---------- Records provided

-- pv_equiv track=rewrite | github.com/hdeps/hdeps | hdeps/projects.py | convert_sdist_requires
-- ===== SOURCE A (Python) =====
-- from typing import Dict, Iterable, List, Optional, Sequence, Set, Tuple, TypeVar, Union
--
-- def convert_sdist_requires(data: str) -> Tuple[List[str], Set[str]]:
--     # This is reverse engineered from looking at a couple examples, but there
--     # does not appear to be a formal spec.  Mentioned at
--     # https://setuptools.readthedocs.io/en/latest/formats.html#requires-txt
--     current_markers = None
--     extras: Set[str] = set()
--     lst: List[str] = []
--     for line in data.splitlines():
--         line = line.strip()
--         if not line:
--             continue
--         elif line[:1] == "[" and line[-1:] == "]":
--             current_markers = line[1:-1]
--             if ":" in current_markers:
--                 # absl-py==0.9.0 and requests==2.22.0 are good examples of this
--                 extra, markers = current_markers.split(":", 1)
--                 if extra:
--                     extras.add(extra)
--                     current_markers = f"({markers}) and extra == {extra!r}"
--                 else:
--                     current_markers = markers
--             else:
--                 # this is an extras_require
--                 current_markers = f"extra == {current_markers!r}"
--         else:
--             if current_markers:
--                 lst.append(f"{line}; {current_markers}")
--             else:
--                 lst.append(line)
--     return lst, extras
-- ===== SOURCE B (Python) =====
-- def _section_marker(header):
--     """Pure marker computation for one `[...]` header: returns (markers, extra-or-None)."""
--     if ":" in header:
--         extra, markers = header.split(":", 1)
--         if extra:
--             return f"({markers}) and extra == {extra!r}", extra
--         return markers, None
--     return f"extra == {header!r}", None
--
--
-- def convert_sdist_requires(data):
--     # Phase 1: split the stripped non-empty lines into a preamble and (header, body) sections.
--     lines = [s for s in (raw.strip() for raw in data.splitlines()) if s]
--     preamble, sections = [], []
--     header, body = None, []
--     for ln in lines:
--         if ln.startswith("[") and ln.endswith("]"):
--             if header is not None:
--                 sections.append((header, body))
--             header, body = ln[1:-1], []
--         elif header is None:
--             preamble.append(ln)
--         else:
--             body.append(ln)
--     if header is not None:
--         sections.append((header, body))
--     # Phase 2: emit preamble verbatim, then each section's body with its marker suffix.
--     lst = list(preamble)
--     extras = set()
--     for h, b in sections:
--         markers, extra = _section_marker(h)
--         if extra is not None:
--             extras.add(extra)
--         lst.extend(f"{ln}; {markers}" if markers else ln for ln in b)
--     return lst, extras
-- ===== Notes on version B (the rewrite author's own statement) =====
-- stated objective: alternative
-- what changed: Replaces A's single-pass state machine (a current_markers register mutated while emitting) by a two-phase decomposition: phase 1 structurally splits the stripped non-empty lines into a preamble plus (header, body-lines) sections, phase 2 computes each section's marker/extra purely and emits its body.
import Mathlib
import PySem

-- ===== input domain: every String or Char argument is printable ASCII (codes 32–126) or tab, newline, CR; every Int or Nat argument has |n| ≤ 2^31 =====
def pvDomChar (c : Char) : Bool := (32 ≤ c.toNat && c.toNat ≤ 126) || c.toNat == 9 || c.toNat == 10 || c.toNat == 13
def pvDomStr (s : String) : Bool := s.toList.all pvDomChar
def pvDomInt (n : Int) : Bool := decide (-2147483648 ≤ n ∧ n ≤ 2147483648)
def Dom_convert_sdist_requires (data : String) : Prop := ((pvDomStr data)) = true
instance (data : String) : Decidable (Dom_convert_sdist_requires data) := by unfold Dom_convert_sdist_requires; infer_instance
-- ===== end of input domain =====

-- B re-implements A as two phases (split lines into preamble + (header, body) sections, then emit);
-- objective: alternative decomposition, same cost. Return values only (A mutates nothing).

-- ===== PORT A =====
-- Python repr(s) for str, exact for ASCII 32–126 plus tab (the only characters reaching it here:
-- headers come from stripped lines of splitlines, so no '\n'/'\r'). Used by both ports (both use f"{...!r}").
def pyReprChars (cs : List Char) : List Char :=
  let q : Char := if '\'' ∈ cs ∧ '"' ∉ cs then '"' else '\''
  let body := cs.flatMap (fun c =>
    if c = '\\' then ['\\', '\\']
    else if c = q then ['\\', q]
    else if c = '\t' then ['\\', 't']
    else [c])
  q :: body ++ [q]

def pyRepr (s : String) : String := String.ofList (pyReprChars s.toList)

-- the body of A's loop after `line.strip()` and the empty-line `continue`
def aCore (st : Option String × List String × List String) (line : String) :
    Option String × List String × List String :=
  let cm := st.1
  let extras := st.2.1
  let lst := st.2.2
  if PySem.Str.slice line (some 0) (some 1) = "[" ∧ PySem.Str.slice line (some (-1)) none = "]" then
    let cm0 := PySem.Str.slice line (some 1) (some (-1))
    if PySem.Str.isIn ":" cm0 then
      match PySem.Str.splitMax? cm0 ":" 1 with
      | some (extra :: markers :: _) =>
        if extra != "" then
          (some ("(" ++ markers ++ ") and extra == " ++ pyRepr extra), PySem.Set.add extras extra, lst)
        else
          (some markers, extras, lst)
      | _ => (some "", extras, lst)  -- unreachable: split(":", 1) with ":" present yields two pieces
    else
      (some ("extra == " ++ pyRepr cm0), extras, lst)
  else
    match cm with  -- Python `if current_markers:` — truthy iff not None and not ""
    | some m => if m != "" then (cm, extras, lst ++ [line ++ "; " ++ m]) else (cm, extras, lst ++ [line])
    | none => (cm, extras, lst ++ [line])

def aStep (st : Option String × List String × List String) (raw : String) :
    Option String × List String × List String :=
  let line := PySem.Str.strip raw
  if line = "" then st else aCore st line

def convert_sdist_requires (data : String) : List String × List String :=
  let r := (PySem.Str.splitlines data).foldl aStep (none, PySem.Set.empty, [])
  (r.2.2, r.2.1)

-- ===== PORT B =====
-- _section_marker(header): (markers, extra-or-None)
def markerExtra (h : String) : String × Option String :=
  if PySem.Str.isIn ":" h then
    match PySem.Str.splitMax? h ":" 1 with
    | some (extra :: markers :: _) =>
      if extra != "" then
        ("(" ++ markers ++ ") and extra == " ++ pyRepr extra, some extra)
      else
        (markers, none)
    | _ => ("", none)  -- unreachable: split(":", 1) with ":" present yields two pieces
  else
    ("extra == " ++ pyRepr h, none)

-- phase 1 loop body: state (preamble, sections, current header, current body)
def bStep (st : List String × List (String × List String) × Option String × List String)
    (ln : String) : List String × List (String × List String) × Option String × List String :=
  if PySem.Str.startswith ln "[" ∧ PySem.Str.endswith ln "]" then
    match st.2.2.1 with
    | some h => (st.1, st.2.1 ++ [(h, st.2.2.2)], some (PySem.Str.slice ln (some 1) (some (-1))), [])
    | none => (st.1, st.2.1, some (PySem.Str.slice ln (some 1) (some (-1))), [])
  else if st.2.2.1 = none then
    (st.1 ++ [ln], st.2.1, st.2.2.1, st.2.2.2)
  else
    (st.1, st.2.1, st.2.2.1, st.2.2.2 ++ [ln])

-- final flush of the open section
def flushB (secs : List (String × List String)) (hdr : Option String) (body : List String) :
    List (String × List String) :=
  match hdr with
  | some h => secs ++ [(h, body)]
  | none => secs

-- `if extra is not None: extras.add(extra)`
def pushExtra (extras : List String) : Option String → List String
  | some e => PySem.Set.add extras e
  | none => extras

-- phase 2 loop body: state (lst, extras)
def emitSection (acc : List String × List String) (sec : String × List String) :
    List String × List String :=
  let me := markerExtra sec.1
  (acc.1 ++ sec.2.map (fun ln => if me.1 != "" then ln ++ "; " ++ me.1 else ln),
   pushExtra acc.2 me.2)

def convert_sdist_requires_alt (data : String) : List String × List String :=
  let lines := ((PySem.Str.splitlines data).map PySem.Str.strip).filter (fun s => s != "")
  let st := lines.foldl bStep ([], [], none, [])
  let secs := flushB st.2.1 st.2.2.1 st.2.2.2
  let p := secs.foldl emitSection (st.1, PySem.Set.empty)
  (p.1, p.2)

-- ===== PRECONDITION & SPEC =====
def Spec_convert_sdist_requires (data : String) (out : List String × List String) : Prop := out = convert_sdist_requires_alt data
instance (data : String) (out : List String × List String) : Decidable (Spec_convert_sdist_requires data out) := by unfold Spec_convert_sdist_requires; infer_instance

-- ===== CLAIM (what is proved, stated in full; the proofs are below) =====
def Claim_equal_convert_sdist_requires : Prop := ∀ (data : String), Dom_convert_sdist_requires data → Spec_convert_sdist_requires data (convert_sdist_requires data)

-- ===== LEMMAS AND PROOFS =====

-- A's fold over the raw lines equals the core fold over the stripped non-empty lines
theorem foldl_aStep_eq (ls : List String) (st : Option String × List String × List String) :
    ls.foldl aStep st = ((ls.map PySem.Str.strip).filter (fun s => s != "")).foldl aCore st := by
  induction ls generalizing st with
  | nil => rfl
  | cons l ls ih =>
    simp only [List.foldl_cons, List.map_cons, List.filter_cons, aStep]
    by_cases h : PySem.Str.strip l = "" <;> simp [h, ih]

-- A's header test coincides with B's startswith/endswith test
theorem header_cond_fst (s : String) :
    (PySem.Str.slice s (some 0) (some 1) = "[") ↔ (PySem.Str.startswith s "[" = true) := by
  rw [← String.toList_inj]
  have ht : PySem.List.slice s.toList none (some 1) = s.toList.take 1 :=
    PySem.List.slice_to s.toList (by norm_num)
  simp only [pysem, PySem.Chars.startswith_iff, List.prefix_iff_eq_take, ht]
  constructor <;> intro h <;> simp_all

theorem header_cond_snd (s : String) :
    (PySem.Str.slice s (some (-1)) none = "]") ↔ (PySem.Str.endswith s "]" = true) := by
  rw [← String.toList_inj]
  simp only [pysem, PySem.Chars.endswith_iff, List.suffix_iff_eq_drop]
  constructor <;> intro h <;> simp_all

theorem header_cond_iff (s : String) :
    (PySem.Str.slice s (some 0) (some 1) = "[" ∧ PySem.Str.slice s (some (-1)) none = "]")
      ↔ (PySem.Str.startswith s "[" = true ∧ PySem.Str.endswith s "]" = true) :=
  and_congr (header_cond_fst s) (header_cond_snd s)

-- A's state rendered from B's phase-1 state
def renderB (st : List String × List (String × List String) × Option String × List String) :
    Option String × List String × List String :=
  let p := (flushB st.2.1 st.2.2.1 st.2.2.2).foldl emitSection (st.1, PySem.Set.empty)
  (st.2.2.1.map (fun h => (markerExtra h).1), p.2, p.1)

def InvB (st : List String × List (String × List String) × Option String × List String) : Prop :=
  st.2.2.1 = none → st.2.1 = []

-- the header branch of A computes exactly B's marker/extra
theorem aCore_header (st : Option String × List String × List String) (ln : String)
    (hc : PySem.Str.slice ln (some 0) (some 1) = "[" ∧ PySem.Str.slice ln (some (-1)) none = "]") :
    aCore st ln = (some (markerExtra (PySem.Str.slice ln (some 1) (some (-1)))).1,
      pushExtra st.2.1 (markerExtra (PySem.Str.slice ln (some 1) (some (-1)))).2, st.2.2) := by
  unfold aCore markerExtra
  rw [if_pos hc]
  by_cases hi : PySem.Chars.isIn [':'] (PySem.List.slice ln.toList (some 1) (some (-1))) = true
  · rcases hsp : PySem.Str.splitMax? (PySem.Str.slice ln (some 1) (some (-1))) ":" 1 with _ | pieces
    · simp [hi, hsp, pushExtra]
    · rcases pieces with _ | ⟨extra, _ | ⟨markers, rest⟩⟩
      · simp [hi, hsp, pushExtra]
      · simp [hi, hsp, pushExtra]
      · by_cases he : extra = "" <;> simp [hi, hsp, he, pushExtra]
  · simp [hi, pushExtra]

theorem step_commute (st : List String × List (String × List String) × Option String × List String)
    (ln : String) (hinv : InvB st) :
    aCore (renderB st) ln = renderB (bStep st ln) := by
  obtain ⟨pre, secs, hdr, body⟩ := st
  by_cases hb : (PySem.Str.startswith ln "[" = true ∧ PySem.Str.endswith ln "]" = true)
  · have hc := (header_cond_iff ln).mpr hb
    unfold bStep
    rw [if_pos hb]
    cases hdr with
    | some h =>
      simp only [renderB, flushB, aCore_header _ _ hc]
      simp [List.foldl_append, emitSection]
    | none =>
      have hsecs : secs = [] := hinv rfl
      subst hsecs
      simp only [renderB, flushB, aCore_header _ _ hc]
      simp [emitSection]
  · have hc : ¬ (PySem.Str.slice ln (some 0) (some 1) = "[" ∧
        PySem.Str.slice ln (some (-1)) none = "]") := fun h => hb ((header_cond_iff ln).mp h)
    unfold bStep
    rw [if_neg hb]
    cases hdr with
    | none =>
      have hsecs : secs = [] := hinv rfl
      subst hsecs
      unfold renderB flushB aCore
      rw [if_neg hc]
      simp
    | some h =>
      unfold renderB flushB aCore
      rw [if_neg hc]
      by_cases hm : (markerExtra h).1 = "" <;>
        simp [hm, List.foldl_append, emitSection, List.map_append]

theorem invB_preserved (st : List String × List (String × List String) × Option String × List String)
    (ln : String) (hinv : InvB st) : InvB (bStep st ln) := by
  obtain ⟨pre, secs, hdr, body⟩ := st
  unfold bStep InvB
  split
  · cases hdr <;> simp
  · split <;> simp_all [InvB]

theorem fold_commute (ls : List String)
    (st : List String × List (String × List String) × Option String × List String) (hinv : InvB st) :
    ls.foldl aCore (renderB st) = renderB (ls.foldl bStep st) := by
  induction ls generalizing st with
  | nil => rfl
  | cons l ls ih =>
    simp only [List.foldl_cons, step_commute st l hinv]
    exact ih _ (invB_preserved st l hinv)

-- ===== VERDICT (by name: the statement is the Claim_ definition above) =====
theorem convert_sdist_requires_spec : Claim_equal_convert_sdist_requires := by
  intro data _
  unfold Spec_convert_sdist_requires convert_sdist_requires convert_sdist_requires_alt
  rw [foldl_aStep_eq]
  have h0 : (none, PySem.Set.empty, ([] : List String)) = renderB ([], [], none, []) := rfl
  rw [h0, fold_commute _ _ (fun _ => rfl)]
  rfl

--------------------

_Exercise goal_. In the records above, find each line with the word "import" and copy it out.

_Solution below_.
-- from typing import Dict, Iterable, List, Optional, Sequence, Set, Tuple, TypeVar, Union
import Mathlib
import PySem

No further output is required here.